--- START ---
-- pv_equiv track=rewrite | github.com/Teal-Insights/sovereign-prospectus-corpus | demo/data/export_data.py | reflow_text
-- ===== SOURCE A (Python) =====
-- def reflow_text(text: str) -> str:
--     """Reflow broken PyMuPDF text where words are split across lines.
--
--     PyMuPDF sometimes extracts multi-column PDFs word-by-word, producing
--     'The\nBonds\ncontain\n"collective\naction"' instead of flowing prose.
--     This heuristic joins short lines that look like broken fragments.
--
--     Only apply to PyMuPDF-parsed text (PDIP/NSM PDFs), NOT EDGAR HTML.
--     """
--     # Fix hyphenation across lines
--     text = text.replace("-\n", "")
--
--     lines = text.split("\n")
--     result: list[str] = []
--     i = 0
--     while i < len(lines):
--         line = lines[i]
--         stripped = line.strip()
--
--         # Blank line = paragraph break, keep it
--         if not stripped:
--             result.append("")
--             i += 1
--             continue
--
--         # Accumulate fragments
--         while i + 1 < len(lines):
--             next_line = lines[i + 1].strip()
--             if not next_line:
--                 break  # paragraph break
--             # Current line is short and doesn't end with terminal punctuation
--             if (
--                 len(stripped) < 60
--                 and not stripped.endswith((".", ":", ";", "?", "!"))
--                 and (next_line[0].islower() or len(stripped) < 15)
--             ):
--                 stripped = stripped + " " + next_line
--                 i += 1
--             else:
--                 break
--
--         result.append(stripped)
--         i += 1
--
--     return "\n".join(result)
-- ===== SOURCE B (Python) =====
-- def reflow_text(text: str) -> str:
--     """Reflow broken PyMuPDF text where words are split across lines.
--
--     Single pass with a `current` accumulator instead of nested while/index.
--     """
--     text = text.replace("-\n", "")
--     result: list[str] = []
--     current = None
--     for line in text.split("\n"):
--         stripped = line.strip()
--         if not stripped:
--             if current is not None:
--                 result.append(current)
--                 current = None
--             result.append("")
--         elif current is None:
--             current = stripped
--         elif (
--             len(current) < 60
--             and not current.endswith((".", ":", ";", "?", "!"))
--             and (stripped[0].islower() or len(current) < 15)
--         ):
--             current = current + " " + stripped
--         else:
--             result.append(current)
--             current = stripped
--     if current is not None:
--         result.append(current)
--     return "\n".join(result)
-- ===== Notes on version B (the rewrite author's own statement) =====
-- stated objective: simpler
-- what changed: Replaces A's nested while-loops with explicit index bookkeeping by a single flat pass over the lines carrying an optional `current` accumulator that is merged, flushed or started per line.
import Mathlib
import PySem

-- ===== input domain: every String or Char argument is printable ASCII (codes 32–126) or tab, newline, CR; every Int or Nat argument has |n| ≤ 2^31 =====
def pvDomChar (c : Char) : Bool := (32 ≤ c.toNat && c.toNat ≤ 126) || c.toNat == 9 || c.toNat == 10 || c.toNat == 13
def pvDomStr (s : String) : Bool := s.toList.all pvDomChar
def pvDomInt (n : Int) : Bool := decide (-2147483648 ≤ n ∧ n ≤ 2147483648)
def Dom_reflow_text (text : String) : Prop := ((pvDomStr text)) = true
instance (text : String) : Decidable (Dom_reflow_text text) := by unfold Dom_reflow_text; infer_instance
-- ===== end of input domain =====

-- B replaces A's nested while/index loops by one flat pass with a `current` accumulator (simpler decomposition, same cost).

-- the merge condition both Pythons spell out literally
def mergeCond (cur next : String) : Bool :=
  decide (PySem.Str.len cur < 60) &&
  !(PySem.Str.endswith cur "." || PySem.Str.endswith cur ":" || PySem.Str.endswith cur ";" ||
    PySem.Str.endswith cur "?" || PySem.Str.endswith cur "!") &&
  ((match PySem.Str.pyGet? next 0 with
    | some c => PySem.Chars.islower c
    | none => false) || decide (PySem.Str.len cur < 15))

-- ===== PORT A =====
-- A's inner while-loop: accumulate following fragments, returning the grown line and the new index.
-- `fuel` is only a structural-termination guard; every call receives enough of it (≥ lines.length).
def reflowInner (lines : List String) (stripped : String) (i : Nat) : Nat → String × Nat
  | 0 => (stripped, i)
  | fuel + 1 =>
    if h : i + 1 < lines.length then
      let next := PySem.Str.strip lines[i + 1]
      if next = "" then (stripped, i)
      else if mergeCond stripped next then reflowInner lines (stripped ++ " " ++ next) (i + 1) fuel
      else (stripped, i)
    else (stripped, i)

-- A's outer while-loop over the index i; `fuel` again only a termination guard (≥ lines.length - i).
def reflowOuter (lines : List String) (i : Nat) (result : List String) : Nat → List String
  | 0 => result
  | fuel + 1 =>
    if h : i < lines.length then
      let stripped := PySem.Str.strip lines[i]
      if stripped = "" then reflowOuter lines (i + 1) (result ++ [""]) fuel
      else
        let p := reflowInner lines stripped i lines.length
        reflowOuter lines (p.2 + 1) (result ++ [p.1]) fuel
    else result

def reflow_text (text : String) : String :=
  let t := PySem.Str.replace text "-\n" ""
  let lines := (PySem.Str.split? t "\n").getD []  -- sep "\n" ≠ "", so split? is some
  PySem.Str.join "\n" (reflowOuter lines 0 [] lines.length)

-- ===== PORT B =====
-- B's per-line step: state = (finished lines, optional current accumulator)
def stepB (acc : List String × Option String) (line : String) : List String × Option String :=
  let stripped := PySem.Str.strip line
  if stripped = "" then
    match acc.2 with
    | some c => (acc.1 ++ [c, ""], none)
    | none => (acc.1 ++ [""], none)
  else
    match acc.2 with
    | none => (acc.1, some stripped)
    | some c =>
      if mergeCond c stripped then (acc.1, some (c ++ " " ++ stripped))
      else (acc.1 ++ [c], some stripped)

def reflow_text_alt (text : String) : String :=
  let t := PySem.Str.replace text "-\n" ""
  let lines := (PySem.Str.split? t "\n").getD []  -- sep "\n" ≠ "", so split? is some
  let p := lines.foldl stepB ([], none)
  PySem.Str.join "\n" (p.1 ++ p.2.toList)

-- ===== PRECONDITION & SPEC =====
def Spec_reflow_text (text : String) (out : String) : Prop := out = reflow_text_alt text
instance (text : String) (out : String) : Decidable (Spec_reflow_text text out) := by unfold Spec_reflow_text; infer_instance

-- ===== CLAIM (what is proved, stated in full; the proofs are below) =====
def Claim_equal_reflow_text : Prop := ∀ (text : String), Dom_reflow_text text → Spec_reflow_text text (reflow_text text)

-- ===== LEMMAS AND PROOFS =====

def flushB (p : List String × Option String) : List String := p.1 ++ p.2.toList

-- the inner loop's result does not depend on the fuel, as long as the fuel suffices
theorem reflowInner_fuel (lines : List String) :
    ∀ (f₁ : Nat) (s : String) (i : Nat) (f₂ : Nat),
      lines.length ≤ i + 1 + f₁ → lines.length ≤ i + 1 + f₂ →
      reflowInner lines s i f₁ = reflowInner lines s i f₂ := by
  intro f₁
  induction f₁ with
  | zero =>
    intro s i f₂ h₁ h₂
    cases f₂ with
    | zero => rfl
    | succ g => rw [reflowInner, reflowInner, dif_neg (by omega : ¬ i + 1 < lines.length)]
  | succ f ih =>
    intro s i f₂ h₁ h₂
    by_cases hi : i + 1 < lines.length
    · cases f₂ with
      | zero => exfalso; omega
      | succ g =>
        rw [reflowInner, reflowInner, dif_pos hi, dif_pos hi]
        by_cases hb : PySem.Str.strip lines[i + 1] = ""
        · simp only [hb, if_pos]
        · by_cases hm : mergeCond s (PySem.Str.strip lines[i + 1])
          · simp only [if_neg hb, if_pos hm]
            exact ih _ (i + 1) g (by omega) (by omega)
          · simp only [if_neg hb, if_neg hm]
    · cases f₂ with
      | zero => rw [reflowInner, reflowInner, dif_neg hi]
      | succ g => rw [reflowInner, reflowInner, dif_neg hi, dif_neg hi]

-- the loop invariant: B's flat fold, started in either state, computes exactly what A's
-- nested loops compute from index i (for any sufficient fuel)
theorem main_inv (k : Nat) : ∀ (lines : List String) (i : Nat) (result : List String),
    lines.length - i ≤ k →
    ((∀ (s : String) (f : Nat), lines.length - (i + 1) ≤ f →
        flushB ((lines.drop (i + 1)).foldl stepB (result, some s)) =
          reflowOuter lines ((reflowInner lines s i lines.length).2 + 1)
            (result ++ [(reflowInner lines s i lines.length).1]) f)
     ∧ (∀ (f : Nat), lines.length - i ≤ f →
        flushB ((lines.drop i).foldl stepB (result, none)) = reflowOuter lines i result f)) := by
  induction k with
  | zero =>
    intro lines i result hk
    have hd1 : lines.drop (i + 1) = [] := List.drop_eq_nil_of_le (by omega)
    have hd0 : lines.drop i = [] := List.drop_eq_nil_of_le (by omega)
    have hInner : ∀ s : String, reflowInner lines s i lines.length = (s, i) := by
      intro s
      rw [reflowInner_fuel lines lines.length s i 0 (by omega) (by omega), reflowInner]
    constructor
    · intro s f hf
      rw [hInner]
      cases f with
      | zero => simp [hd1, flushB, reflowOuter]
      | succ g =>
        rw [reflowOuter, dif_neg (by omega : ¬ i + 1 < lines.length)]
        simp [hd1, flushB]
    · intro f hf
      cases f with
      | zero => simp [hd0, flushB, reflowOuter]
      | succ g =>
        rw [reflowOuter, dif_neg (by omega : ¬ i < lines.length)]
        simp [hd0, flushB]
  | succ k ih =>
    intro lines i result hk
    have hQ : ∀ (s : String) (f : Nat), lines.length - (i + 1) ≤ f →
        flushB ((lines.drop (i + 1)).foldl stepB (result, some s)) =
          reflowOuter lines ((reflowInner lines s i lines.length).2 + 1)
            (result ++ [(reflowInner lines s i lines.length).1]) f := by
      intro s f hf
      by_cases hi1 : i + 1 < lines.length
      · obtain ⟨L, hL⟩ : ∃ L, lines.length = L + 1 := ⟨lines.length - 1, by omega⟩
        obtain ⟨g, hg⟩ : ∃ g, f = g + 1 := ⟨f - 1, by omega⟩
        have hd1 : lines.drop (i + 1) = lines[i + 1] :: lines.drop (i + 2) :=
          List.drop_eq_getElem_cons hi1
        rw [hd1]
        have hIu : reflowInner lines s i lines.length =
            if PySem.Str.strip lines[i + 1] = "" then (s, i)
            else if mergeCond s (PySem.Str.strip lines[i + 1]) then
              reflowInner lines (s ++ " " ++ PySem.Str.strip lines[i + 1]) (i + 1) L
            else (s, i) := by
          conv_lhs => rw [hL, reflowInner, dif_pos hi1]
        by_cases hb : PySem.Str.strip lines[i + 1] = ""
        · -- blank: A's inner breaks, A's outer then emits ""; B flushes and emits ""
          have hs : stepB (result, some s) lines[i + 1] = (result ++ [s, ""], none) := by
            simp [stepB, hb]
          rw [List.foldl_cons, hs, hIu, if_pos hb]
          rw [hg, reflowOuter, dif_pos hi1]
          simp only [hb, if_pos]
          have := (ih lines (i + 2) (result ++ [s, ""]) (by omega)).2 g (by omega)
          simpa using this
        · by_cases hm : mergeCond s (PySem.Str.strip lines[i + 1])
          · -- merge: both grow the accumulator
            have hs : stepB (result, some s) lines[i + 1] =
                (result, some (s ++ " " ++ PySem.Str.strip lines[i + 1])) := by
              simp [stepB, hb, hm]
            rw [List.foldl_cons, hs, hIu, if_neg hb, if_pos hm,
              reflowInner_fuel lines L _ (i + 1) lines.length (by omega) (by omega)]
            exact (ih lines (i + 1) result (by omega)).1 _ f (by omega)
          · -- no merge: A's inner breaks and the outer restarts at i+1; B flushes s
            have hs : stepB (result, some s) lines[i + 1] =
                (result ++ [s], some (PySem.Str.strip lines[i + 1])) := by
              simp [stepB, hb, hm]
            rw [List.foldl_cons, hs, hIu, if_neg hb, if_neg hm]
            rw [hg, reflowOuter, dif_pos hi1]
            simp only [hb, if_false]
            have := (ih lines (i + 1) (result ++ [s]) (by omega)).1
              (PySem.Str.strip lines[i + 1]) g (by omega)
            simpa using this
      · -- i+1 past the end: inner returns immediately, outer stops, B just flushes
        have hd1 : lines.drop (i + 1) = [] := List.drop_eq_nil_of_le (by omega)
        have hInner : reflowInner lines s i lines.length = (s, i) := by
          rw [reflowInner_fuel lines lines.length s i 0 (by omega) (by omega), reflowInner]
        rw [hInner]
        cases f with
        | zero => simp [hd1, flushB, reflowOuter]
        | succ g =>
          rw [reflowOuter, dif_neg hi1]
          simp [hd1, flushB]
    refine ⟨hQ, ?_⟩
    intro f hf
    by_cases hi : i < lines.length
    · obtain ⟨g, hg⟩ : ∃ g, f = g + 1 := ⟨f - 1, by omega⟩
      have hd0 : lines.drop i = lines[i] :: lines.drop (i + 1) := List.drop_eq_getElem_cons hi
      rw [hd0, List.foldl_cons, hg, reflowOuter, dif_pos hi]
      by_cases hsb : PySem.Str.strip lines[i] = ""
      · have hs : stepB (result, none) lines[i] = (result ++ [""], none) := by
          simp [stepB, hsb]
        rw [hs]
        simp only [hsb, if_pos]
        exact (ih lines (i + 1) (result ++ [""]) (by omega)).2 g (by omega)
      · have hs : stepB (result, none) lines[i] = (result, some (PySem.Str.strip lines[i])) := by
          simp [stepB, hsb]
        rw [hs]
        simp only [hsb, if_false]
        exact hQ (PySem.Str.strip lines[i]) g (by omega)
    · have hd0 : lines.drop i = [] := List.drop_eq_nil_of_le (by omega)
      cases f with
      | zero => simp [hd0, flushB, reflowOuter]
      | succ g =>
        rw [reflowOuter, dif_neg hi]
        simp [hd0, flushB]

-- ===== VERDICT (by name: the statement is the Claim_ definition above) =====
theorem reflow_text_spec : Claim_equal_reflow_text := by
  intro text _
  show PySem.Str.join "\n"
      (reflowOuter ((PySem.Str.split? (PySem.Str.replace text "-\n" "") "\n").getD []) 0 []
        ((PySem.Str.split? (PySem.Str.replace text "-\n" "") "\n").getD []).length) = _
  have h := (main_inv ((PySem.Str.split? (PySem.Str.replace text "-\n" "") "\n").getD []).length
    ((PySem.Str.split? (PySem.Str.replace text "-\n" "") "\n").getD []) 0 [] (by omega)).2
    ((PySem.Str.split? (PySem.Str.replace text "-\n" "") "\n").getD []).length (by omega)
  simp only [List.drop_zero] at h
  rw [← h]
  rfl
--- END ---
WORK ITEM - Only lines containing the word "every" should be copied from the material above.

SOLUTION FOR THIS TASK -
-- ===== input domain: every String or Char argument is printable ASCII (codes 32–126) or tab, newline, CR; every Int or Nat argument has |n| ≤ 2^31 =====
-- `fuel` is only a structural-termination guard; every call receives enough of it (≥ lines.length).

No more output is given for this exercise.